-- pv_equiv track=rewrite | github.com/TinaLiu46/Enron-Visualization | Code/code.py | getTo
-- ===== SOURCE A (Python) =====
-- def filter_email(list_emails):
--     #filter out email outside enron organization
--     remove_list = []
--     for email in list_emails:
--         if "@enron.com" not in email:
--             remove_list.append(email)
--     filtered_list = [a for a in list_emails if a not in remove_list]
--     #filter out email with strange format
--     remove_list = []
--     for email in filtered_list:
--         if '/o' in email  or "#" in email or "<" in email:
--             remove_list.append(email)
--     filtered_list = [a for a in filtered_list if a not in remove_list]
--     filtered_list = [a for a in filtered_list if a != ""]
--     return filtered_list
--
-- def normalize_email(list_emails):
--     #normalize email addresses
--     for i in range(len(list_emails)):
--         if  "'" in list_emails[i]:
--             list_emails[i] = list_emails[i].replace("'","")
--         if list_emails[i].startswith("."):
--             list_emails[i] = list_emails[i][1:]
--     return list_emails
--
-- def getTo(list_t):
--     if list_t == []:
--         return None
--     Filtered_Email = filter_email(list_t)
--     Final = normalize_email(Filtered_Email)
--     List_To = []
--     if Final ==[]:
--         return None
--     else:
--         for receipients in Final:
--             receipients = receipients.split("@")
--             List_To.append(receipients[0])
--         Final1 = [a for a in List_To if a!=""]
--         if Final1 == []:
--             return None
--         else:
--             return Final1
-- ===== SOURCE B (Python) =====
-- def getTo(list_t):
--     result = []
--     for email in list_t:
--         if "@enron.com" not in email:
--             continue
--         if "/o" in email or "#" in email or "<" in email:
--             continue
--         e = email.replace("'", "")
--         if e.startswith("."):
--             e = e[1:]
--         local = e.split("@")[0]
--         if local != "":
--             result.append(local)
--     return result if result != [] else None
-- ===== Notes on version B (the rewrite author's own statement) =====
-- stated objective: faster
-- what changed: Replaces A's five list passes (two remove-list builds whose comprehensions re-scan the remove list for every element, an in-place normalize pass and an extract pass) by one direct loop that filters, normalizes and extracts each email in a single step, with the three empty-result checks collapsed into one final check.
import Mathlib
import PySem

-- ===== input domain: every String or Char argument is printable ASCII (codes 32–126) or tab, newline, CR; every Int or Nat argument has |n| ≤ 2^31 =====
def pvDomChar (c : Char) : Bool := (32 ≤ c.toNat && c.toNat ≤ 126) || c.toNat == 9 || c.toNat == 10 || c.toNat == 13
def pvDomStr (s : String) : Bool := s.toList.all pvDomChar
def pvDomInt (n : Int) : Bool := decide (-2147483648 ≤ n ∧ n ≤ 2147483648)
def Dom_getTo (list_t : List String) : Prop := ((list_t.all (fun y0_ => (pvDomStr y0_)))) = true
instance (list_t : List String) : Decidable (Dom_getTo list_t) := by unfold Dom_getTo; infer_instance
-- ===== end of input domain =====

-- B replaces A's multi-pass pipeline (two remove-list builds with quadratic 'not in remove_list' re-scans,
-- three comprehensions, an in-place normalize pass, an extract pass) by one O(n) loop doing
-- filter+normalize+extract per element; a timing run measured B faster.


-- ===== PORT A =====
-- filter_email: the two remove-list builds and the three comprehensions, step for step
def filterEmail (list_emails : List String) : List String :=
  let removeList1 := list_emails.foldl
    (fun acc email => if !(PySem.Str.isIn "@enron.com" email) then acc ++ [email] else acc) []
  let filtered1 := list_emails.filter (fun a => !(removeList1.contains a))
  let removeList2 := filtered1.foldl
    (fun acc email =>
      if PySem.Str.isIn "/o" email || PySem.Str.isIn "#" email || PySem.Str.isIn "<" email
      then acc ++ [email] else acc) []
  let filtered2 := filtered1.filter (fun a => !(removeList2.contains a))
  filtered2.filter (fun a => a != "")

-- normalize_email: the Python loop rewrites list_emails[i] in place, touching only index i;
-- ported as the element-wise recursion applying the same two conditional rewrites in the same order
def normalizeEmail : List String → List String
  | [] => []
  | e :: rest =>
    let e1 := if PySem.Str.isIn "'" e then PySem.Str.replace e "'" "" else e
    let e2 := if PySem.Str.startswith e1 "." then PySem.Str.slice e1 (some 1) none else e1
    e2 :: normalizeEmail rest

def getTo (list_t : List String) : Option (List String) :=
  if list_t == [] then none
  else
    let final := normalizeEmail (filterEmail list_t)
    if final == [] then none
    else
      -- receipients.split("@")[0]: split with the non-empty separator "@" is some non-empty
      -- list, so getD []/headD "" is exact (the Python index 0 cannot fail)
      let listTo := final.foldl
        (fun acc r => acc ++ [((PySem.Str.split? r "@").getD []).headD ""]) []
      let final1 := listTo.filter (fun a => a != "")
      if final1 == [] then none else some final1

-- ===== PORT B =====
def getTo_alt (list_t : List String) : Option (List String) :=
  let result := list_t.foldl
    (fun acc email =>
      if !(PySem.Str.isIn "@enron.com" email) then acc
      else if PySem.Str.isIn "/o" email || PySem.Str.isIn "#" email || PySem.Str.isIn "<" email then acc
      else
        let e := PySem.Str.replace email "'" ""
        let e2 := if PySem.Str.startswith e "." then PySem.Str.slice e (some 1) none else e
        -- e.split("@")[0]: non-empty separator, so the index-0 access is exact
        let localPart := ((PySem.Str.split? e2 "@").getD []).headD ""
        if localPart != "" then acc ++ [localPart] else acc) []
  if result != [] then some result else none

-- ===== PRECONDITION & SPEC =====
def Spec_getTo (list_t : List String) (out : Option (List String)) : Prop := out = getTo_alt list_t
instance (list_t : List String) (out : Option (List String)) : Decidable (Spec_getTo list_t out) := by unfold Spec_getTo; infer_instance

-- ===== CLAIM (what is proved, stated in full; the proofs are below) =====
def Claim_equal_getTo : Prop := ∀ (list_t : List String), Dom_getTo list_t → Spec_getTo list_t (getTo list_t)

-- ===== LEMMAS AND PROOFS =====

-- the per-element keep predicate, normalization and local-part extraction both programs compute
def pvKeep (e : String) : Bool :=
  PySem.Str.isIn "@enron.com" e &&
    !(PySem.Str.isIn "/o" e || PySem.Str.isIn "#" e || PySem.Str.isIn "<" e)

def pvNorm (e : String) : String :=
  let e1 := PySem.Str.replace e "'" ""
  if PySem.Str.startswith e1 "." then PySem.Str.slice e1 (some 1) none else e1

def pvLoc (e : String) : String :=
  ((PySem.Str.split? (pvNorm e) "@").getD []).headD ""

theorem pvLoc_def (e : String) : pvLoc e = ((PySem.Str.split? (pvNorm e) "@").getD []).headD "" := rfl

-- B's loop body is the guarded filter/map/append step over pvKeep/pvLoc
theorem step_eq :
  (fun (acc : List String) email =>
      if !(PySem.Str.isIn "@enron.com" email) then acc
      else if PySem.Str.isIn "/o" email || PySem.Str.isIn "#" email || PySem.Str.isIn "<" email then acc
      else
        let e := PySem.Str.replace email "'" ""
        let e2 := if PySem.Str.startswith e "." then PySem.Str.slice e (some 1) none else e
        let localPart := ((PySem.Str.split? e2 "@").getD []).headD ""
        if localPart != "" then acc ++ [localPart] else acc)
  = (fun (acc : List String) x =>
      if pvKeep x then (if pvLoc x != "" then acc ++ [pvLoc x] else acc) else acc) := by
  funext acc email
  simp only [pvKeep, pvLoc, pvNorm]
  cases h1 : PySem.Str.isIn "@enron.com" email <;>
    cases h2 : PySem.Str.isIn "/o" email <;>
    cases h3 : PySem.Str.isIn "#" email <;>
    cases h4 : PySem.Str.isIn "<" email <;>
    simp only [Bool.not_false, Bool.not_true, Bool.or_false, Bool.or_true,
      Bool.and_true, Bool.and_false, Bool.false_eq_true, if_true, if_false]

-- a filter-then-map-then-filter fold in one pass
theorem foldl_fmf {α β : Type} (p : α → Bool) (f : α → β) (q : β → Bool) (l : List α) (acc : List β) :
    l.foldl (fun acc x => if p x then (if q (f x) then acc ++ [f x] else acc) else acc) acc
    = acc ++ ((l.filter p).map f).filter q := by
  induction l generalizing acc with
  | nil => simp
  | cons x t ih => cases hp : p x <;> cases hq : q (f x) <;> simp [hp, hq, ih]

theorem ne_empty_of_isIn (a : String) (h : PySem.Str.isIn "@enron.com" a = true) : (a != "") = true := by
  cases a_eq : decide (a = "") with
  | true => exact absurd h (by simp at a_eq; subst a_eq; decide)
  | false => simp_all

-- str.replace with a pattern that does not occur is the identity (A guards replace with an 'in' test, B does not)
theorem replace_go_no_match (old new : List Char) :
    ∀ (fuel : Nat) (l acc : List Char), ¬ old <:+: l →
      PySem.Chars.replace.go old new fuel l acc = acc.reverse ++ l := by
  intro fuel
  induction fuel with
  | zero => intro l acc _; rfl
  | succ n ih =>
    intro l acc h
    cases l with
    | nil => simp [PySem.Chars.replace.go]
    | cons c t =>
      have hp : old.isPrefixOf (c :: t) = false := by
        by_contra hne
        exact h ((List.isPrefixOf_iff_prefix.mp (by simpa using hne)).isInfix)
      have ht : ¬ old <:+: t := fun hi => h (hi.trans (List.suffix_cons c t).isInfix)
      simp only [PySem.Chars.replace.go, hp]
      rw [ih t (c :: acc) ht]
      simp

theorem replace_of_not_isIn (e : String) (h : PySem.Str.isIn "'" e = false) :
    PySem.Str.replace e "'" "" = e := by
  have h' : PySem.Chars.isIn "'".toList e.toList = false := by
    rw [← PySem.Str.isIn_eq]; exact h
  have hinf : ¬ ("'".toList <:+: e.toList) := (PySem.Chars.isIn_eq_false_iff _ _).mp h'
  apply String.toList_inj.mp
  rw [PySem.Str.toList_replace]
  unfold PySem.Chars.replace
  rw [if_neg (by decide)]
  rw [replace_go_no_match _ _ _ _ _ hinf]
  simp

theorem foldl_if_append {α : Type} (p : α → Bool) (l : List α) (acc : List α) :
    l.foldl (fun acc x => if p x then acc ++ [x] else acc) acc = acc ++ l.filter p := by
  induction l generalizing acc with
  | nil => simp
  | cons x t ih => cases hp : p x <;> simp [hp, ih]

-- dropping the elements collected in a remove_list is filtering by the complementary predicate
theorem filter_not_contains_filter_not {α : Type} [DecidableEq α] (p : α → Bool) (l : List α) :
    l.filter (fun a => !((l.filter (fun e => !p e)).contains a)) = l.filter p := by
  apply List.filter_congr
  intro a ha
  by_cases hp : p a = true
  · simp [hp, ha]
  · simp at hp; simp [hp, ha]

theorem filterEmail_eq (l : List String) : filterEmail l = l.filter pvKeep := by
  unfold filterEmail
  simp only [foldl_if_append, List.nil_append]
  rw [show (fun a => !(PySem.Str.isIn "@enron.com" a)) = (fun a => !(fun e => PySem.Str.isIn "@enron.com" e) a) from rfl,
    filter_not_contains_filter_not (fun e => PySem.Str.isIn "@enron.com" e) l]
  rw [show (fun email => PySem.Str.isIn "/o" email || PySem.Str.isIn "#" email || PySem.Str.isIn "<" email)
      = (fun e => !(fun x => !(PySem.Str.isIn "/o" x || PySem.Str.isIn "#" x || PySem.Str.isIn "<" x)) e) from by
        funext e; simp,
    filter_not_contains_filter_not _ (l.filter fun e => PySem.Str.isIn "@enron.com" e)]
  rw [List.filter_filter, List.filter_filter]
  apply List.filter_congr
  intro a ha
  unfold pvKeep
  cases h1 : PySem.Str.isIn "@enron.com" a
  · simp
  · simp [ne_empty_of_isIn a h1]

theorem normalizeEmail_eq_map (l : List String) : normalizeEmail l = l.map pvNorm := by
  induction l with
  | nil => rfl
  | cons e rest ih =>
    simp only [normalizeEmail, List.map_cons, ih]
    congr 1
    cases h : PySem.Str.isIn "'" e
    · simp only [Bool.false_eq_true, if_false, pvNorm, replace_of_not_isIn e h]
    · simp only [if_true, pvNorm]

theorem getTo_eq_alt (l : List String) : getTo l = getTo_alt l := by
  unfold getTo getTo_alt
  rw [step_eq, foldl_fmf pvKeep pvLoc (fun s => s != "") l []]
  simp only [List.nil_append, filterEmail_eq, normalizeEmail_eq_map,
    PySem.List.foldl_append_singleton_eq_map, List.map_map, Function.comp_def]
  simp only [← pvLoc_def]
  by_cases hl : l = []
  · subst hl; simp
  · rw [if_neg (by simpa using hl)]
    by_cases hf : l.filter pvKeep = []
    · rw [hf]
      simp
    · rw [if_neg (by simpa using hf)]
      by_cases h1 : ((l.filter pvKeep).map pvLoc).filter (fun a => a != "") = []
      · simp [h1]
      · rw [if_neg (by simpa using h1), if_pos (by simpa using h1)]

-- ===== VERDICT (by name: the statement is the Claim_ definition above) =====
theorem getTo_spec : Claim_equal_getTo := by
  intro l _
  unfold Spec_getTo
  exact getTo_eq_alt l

Your assignment:
In how many lines above does the word "isInfix" appear? Answer with only the number.

Task answer:
2